A client recently asked us to settle a debate inside their team: should they build their domain-specific classifier on top of Claude or a GPT-class model. We told them the truthful answer — it depends, and the only way to know is to test on your data — and then sat with them to build the eval harness that would actually settle the question.
This note documents the rubric we used. It’s not novel. It’s just the rubric we keep ending up with after enough engagements.
The Trap
Most teams either:
- Trust the published benchmarks, pick the model with the highest MMLU score, and ship.
- Run a hand-wavy “vibes” comparison on five examples each and pick the one that “feels better.”
Both are wrong. Benchmarks measure capabilities on tasks that may have nothing to do with your domain. Vibes comparisons have no statistical power.
The Rubric
We score on three axes, weighted by what the production system actually cares about:
- Precision and recall on a labelled hold-out set of 500+ examples drawn from real production traffic
- Latency — p50 and p95 — under the actual concurrency the system will see
- Hallucination rate on a curated adversarial set of out-of-distribution inputs
For this engagement the weights were 50/30/20. Different engagements get different weights. A real-time customer-facing system might weight latency at 50%. A batch internal tool might weight it at 5%.
The Harness
The harness itself is straightforward.
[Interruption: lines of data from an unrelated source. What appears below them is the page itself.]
theorem pvReplace_go1 : ∀ (fuel : Nat) (l acc : List Char), l.length ≤ fuel →
    PySem.Chars.replace.go ['\r', '\n'] ['\n'] fuel l acc = acc.reverse ++ pvN1 l := by
  intro fuel
  induction fuel with
  | zero =>
      intro l acc h
      have : l = [] := List.length_eq_zero_iff.mp (Nat.le_zero.mp h)
      subst this
      simp [PySem.Chars.replace.go, pvN1]
  | succ n ih =>
      intro l acc h
      cases l with
      | nil => simp [PySem.Chars.replace.go, pvN1]
      | cons c t =>
          rw [PySem.Chars.replace.go.eq_def]
          by_cases hcrlf : c = '\r' ∧ ∃ t2, t = '\n' :: t2
          · obtain ⟨hc, t2, ht⟩ := hcrlf
            subst hc; subst ht
            have hp : List.isPrefixOf ['\r', '\n'] ('\r' :: '\n' :: t2) = true := by
              simp [List.isPrefixOf]
            simp only [hp, if_pos]
            rw [show List.drop (['\r', '\n'] : List Char).length ('\r' :: '\n' :: t2) = t2 by
              simp]
            rw [show (['\n'] : List Char).reverse ++ acc = '\n' :: acc by simp]
            rw [ih t2 ('\n' :: acc) (by simp at h ⊢; omega)]
            simp [pvN1]
          · have hp := pvPrefix_cr c t hcrlf
            simp only [hp, Bool.false_eq_true, if_neg, not_false_eq_true]
            rw [ih t (c :: acc) (by simp at h ⊢; omega)]
            rw [pvN1_cons c t hcrlf]
            simp

theorem pvReplace_go2 : ∀ (fuel : Nat) (l acc : List Char), l.length ≤ fuel →
    PySem.Chars.replace.go ['\r'] ['\n'] fuel l acc = acc.reverse ++ pvN2 l := by
  intro fuel
  induction fuel with
  | zero =>
      intro l acc h
      have : l = [] := List.length_eq_zero_iff.mp (Nat.le_zero.mp h)
      subst this
      simp [PySem.Chars.replace.go, pvN2]
  | succ n ih =>
      intro l acc h
      cases l with
      | nil => simp [PySem.Chars.replace.go, pvN2]
      | cons c t =>
          rw [PySem.Chars.replace.go.eq_def]
          by_cases hc : c = '\r'
          · subst hc
            have hp : List.isPrefixOf ['\r'] ('\r' :: t) = true := by
              simp [List.isPrefixOf]
            simp only [hp, if_pos]
            rw [show List.drop (['\r'] : List Char).length ('\r' :: t) = t by simp]
            rw [show (['\n'] : List Char).reverse ++ acc = '\n' :: acc by simp]
            rw [ih t ('\n' :: acc) (by simp at h ⊢; omega)]
            simp [pvN2]
          · have hp : List.isPrefixOf ['\r'] (c :: t) = false := by
              simp [List.isPrefixOf]
              exact fun he => hc he.symm
            simp only [hp, Bool.false_eq_true, if_neg, not_false_eq_true]
            rw [ih t (c :: acc) (by simp at h ⊢; omega)]
            simp [pvN2, hc]

theorem pvN2_pvN1 (cs : List Char) : pvN2 (pvN1 cs) = pvNorm cs := by
  fun_induction pvNorm cs <;> simp_all [pvN1, pvN2]

theorem pvSplitOn_go : ∀ (fuel : Nat) (l cur : List Char) (acc : List (List Char)),
    l.length ≤ fuel →
    PySem.Chars.splitOn.go ['\n'] fuel l cur acc
      = acc.reverse ++ pvConsHead cur.reverse (pvSplit l) := by
  intro fuel
  induction fuel with
  | zero =>
      intro l cur acc h
      have : l = [] := List.length_eq_zero_iff.mp (Nat.le_zero.mp h)
      subst this
      simp [PySem.Chars.splitOn.go, pvSplit, pvConsHead]
  | succ n ih =>
      intro l cur acc h
      cases l with
      | nil => simp [PySem.Chars.splitOn.go, pvSplit, pvConsHead]
      | cons c t =>
          rw [PySem.Chars.splitOn.go.eq_def]
          obtain ⟨hh, tl, hsp⟩ : ∃ hh tl, pvSplit t = hh :: tl := by
            cases hq : pvSplit t with
            | nil => exact absurd hq (pvSplit_ne_nil t)
            | cons a b => exact ⟨a, b, rfl⟩
          by_cases hc : c = '\n'
          · subst hc
            have hp : List.isPrefixOf ['\n'] ('\n' :: t) = true := by
              simp [List.isPrefixOf]
            simp only [hp, if_pos]
            rw [show List.drop (['\n'] : List Char).length ('\n' :: t) = t by simp]
            rw [ih t [] (cur.reverse :: acc) (by simp at h ⊢; omega)]
            simp [pvSplit, pvConsHead, hsp]
          · have hp : List.isPrefixOf ['\n'] (c :: t) = false := by
              simp [List.isPrefixOf]
              exact fun he => hc he.symm
            simp only [hp, Bool.false_eq_true, if_neg, not_false_eq_true]
            rw [ih t (c :: cur) acc (by simp at h ⊢; omega)]
            simp [pvSplit, pvConsHead, hsp, hc]

theorem pvSplitOn_eq (s : List Char) :
    PySem.Chars.splitOn s ['\n'] = pvSplit s := by
  rw [PySem.Chars.splitOn, pvSplitOn_go (s.length + 1) s [] [] (by omega)]
  obtain ⟨hh, tl, hsp⟩ : ∃ hh tl, pvSplit s = hh :: tl := by
    cases hq : pvSplit s with
    | nil => exact absurd hq (pvSplit_ne_nil s)
    | cons a b => exact ⟨a, b, rfl⟩
  simp [hsp, pvConsHead]

theorem pvReplace1 (s : List Char) :
    PySem.Chars.replace s ['\r', '\n'] ['\n'] = pvN1 s := by
  rw [PySem.Chars.replace]
  simp only [List.isEmpty_cons, Bool.false_eq_true, if_neg, not_false_eq_true]
  exact (pvReplace_go1 s.length s [] (le_refl _)).trans (by simp)

theorem pvReplace2 (s : List Char) :
    PySem.Chars.replace s ['\r'] ['\n'] = pvN2 s := by
  rw [PySem.Chars.replace]
  simp only [List.isEmpty_cons, Bool.false_eq_true, if_neg, not_false_eq_true]
  exact (pvReplace_go2 s.length s [] (le_refl _)).trans (by simp)

theorem pvTrimFront_map (ls : List String) :
    (pvTrimFront ls).map String.toList = pvTrimF (ls.map String.toList) := by
  induction ls with
  | nil => simp [pvTrimFront, pvTrimF]
  | cons l ls ih =>
      by_cases hl : l = ""
      · subst hl; simp [pvTrimFront, pvTrimF, ih]
      · have : l.toList ≠ [] := by
          intro hc
          exact hl (String.toList_inj.mp (by simp [hc]))
        simp [pvTrimFront, pvTrimF, hl, this]

theorem pvTrimBack_append (ls : List String) (x : String) :
    pvTrimBack (ls ++ [x]) = if x = "" then pvTrimBack ls else ls ++ [x] := by
  rw [pvTrimBack.eq_def]
  by_cases hx : x = ""
  · simp [hx]
  · simp [hx]

theorem pvTrimB_append (rs : List (List Char)) (r : List Char) :
    pvTrimB (rs ++ [r]) = if r = [] then pvTrimB rs else rs ++ [r] := by
  induction rs with
  | nil => by_cases hr : r = [] <;> simp [pvTrimB, hr]
  | cons a rs ih =>
      by_cases hr : r = []
      · subst hr
        simp [pvTrimB, ih]
      · have hne : rs ++ [r] ≠ [] := by simp
        simp only [List.cons_append, pvTrimB, ih, if_neg hr]

theorem pvTrimBack_map (ls : List String) :
    (pvTrimBack ls).map String.toList = pvTrimB (ls.map String.toList) := by
  induction ls using List.reverseRecOn with
  | nil => rw [pvTrimBack.eq_def]; simp [pvTrimB]
  | append_singleton ls x ih =>
      rw [pvTrimBack_append, List.map_append, List.map_singleton, pvTrimB_append]
      by_cases hx : x = ""
      · simp [hx, ih]
      · have : x.toList ≠ [] := by
          intro hc
          exact hx (String.toList_inj.mp (by simp [hc]))
        simp [hx, this]

theorem pvJoin_eq (ls : List (List Char)) :
    PySem.Chars.join ['\n'] ls = pvJoin ls := by
  rw [PySem.Chars.join]
  induction ls with
  | nil => simp [pvJoin, List.intercalate]
  | cons x ls ih =>
      cases ls with
      | nil => simp [pvJoin, List.intercalate, List.intersperse]
      | cons y t =>
          rw [show List.intercalate ['\n'] (x :: y :: t)
              = x ++ ['\n'] ++ List.intercalate ['\n'] (y :: t) by
            simp [List.intercalate, List.intersperse]]
          simp [pvJoin, ih]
Pseudo-code:
for model in candidates:
for example in eval_set:
result = model.classify(example.input)
record(
model=model.name,
example_id=example.id,
predicted=result.label,
actual=example.label,
latency_ms=result.latency_ms,
)
score = weighted_score(
precision=precision(results),
recall=recall(results),
p95_latency=p95(results.latency_ms),
hallucination_rate=oods_check(results),
weights=(0.5, 0.3, 0.2),
)
What we want from a harness is repeatability — run it again next month after model versions update, and get a comparable answer — and auditability — every prediction logged, every score reproducible.
The Result
For this specific client, on this specific task, Claude won by a small margin. But the margin was small enough that we explicitly recommended they re-run the harness every quarter. Model behaviour drifts. Your production traffic drifts. The right answer last quarter is not necessarily the right answer this quarter.
The harness is the deliverable. The choice of model is just the first output it produces.